Available data:
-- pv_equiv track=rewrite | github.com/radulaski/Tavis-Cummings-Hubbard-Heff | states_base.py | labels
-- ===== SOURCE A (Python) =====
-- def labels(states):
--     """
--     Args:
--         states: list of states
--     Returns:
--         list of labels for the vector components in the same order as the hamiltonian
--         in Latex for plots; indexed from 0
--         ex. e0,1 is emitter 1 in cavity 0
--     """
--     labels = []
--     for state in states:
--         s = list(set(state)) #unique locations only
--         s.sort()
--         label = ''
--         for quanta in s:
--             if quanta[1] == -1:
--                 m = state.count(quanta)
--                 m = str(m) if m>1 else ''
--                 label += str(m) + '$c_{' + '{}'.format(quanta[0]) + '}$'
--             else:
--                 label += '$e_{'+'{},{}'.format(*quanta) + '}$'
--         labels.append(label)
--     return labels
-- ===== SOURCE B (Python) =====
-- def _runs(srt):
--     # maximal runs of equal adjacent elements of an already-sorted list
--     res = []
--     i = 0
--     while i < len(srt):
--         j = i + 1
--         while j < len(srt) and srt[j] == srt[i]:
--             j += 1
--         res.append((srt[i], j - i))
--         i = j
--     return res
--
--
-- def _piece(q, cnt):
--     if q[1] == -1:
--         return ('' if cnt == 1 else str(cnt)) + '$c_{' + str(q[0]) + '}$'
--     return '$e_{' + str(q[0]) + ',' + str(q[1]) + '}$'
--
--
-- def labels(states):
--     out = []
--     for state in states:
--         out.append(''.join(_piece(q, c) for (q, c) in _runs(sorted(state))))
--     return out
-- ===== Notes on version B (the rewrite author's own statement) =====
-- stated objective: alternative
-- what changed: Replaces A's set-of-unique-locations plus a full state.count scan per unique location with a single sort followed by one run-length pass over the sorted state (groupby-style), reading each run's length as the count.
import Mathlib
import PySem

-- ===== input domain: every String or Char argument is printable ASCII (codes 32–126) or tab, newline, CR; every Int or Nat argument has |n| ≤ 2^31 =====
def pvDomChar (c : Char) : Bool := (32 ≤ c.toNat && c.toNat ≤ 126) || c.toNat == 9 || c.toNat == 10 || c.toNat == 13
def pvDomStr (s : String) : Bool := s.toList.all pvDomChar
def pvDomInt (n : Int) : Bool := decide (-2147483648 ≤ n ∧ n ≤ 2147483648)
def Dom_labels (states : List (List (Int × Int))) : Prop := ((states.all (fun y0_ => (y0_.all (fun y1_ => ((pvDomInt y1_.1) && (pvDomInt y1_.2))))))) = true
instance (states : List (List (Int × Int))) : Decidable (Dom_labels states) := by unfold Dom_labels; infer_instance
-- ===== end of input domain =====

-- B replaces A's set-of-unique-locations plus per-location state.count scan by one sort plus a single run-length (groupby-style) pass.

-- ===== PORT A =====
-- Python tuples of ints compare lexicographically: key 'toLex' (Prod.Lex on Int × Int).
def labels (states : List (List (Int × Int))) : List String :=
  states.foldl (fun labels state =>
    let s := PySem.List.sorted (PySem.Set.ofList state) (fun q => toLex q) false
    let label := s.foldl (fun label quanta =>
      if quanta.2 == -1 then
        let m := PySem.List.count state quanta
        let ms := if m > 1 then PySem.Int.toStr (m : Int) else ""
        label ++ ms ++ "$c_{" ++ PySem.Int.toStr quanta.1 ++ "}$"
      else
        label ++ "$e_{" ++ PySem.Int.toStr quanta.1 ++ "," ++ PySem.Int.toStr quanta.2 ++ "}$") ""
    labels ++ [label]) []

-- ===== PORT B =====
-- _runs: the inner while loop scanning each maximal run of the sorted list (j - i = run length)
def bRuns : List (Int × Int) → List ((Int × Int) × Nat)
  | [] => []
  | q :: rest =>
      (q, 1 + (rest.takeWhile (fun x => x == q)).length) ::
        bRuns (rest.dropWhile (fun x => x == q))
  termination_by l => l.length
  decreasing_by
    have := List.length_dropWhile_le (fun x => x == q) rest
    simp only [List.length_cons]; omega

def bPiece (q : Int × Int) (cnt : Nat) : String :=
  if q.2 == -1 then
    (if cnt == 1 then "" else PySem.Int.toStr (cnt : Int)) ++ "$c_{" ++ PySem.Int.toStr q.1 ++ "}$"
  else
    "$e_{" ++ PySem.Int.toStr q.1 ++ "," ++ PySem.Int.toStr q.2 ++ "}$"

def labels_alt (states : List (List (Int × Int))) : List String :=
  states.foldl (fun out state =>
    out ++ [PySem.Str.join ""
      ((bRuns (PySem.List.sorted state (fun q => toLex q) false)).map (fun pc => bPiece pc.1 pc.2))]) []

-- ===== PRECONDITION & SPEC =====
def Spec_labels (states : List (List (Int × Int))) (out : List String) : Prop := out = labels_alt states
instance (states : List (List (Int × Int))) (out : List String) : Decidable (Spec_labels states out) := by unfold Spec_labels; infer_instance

* * *

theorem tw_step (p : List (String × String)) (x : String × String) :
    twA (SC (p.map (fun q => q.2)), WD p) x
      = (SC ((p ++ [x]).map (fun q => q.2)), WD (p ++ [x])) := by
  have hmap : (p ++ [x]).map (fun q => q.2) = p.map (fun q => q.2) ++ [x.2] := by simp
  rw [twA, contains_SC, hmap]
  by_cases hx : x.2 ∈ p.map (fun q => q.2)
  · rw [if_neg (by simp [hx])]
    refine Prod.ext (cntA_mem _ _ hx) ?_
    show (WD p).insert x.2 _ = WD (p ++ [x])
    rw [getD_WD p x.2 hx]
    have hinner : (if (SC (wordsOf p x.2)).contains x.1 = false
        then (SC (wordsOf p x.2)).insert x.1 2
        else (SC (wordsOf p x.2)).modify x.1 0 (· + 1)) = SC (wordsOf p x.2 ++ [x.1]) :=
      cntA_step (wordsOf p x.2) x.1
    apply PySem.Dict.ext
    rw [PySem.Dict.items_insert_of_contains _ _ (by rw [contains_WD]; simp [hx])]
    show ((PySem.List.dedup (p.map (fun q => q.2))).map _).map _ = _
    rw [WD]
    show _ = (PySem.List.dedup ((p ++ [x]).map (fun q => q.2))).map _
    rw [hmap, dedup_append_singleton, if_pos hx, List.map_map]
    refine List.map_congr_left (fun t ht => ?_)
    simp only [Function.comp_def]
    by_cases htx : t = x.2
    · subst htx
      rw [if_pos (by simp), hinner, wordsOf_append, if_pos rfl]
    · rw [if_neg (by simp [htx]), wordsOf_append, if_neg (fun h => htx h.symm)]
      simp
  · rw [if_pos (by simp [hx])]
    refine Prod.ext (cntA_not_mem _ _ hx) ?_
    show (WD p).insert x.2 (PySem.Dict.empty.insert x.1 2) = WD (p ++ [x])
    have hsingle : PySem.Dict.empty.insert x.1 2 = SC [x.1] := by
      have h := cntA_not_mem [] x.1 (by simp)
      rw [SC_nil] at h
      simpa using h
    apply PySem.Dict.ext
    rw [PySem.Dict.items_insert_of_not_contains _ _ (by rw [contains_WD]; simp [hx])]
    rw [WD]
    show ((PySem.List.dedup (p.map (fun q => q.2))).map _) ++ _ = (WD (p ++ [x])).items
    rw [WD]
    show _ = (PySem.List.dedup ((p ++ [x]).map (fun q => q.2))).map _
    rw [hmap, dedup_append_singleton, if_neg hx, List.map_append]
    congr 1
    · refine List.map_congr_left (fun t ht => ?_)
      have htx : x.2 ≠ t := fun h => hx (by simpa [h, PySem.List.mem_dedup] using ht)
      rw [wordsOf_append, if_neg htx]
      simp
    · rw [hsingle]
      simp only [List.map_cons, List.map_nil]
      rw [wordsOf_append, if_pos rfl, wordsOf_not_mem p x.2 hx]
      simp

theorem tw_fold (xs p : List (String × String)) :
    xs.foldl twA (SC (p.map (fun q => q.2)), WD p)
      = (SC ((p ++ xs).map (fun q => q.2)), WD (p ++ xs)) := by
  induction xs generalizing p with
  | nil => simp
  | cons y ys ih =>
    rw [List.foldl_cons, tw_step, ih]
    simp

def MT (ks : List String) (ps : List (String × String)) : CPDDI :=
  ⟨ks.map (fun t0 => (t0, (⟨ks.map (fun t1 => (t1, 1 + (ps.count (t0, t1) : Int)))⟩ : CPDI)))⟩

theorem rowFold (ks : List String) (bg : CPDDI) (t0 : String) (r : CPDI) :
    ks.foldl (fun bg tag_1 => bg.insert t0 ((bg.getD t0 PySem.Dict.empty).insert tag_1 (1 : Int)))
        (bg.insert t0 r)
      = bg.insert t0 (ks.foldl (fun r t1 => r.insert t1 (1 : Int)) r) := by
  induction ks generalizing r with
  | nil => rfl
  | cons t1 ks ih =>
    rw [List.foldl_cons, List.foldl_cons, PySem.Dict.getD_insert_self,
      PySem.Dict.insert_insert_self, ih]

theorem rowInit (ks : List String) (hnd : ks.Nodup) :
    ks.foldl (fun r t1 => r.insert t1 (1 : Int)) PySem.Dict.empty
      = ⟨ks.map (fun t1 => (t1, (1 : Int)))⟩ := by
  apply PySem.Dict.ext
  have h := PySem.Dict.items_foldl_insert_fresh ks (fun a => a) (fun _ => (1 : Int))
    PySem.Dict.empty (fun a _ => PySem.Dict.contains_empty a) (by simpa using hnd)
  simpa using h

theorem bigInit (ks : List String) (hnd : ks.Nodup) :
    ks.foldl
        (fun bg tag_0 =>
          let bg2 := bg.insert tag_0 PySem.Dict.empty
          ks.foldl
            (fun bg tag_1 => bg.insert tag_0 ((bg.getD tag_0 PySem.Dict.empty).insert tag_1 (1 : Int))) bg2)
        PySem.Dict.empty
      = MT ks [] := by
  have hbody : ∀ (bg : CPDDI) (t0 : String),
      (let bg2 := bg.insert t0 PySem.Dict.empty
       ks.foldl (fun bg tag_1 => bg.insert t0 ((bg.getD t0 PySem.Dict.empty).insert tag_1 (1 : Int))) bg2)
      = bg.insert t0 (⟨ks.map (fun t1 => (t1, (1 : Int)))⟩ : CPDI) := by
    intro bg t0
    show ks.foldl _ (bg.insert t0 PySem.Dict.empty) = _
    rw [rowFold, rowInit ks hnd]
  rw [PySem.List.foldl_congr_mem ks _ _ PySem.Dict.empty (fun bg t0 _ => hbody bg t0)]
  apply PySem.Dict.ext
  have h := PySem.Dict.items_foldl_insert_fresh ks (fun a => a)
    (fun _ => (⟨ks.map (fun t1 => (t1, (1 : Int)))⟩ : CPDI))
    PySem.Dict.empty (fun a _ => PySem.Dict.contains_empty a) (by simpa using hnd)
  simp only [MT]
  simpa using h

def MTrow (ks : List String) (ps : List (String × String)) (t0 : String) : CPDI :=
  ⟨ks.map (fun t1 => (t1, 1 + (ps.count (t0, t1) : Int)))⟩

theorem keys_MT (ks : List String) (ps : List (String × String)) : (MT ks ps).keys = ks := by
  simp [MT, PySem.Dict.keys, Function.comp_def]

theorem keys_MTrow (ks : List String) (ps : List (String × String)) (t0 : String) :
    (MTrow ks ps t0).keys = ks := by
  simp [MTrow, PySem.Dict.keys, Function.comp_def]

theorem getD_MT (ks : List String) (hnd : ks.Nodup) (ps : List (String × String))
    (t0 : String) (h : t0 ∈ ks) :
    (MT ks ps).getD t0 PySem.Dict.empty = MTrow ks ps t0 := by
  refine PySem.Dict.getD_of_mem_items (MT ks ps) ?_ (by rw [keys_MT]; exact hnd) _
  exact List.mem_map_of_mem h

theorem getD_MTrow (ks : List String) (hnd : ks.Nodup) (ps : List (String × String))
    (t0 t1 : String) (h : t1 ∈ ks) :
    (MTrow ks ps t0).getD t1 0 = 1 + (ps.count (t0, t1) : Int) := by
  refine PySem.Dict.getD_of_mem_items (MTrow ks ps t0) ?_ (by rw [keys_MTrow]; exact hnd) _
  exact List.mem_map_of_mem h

* * *

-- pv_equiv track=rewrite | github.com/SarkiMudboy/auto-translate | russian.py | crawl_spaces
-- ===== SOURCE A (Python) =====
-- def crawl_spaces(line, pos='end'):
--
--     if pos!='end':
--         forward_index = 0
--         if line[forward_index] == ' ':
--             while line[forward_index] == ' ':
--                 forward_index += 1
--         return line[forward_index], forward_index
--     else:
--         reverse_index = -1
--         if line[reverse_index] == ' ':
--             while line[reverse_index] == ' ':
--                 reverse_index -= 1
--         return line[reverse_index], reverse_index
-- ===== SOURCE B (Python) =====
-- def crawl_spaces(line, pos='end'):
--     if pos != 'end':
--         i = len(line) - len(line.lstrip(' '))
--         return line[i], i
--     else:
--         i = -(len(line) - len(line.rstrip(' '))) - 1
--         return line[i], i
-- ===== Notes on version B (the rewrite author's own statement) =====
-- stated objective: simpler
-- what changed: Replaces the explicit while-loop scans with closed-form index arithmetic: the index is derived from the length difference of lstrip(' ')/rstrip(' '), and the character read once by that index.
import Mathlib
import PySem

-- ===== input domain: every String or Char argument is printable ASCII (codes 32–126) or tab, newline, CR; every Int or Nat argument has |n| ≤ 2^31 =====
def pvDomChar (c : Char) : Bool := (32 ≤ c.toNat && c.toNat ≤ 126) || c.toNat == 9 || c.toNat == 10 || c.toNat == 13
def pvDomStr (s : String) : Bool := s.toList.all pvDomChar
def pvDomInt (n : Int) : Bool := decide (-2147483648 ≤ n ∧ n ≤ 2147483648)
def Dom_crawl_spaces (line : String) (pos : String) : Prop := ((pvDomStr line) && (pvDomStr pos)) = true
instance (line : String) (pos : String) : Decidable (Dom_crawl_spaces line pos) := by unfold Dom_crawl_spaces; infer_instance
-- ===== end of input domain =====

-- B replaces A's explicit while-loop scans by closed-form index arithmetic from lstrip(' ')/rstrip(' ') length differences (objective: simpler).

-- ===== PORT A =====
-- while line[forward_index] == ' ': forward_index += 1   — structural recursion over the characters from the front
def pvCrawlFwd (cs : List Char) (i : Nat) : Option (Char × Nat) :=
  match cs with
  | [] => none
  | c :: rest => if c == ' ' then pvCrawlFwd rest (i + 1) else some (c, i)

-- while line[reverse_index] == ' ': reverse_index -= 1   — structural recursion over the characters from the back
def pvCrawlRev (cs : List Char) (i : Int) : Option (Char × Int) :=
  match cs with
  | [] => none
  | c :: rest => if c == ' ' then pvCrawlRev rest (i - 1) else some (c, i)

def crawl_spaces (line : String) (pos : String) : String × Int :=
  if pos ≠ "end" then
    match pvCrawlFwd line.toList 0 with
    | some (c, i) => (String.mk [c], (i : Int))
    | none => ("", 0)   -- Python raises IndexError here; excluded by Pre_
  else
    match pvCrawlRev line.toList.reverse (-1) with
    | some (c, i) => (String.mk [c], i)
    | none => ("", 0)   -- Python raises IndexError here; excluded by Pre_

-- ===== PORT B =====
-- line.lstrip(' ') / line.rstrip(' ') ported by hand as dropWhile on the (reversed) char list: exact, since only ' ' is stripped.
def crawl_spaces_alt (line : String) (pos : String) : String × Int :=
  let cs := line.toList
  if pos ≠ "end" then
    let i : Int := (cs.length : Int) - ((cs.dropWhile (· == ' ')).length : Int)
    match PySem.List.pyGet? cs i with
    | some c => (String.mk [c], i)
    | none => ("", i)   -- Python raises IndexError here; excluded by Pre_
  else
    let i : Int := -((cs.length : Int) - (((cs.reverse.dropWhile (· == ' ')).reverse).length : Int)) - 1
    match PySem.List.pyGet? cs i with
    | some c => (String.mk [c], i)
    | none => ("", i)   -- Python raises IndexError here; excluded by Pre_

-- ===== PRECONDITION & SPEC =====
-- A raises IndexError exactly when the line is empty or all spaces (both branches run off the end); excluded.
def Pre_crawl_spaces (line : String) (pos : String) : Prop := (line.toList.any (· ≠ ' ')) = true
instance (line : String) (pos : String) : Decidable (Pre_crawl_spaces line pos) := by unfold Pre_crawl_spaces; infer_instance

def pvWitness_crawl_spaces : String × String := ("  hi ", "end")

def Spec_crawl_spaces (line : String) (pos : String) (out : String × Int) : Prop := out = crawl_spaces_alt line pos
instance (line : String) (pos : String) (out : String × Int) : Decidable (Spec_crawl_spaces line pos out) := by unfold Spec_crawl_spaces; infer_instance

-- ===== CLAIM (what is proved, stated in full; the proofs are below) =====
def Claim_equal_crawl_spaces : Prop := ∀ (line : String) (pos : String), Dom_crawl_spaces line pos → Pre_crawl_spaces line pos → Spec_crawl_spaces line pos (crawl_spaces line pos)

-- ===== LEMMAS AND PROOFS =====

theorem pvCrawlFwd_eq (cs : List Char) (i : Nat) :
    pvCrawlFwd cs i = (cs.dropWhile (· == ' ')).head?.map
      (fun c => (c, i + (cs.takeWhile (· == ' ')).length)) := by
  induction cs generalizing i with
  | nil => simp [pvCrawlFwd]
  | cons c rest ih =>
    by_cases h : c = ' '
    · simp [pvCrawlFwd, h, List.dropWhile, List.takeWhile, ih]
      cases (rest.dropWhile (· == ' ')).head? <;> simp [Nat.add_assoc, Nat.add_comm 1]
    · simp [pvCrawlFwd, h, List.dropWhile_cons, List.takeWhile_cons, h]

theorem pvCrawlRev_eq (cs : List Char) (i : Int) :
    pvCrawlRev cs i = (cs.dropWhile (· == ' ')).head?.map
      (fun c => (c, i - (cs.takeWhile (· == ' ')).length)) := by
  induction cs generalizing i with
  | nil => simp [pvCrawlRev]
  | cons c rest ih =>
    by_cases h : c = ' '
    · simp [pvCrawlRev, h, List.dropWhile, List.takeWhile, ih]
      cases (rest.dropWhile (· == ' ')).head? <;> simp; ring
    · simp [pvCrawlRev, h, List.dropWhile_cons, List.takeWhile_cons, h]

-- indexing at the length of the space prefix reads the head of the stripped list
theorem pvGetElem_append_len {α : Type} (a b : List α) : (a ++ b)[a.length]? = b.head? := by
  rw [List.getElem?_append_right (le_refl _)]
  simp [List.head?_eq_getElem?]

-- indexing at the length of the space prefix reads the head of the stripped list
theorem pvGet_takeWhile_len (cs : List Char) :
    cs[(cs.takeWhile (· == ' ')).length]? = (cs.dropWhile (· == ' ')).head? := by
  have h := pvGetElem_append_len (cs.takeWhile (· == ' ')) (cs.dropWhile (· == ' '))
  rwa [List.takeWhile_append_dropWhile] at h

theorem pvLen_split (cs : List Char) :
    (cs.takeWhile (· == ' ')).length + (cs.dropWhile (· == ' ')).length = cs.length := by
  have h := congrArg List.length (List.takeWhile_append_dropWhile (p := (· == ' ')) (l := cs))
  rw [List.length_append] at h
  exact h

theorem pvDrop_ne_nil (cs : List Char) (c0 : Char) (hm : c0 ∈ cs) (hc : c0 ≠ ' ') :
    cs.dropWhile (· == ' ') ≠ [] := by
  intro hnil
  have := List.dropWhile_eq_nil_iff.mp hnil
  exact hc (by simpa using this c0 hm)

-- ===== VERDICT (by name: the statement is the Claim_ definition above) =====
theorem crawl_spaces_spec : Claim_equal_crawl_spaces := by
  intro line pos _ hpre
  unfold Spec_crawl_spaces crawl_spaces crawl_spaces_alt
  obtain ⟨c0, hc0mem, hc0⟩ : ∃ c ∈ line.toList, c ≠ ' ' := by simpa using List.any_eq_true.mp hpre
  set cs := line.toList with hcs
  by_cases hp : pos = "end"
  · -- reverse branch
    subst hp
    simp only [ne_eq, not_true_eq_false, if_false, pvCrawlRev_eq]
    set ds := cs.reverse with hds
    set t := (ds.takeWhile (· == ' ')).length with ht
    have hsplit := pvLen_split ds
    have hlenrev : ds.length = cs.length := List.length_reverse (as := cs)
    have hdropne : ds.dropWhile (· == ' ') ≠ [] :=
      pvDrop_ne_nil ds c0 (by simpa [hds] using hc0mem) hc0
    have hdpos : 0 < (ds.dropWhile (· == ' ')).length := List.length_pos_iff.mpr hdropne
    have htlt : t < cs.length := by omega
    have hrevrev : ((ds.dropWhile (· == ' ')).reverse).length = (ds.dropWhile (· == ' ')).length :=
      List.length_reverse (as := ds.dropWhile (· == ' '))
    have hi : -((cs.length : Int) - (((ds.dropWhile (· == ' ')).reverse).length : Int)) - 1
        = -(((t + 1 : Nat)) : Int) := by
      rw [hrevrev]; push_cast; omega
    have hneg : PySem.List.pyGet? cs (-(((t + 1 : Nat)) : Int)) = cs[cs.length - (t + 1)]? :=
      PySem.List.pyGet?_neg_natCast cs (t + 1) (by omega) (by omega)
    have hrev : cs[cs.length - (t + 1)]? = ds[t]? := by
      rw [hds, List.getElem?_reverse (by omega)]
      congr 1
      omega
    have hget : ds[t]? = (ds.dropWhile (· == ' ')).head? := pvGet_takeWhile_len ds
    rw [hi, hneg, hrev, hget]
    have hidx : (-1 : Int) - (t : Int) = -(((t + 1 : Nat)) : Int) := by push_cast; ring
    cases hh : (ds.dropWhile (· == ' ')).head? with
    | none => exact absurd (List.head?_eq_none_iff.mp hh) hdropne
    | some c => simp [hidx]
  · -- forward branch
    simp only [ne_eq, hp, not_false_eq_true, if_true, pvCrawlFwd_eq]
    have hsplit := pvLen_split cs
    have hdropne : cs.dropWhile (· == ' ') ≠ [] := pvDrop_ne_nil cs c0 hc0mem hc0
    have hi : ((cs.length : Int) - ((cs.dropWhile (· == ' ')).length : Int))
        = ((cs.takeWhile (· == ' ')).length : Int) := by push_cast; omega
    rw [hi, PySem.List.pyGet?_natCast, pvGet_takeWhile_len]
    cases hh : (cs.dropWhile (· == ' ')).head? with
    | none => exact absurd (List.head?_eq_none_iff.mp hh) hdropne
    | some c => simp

Exercise:
Above are records; repeat only the lines starting at the line with "rw [rowFold, rowInit ks hnd]" and ending at the line with "theorem getD_MT (ks", exactly as they appear, both included.

Answer section:
    rw [rowFold, rowInit ks hnd]
  rw [PySem.List.foldl_congr_mem ks _ _ PySem.Dict.empty (fun bg t0 _ => hbody bg t0)]
  apply PySem.Dict.ext
  have h := PySem.Dict.items_foldl_insert_fresh ks (fun a => a)
    (fun _ => (⟨ks.map (fun t1 => (t1, (1 : Int)))⟩ : CPDI))
    PySem.Dict.empty (fun a _ => PySem.Dict.contains_empty a) (by simpa using hnd)
  simp only [MT]
  simpa using h

def MTrow (ks : List String) (ps : List (String × String)) (t0 : String) : CPDI :=
  ⟨ks.map (fun t1 => (t1, 1 + (ps.count (t0, t1) : Int)))⟩

theorem keys_MT (ks : List String) (ps : List (String × String)) : (MT ks ps).keys = ks := by
  simp [MT, PySem.Dict.keys, Function.comp_def]

theorem keys_MTrow (ks : List String) (ps : List (String × String)) (t0 : String) :
    (MTrow ks ps t0).keys = ks := by
  simp [MTrow, PySem.Dict.keys, Function.comp_def]

theorem getD_MT (ks : List String) (hnd : ks.Nodup) (ps : List (String × String))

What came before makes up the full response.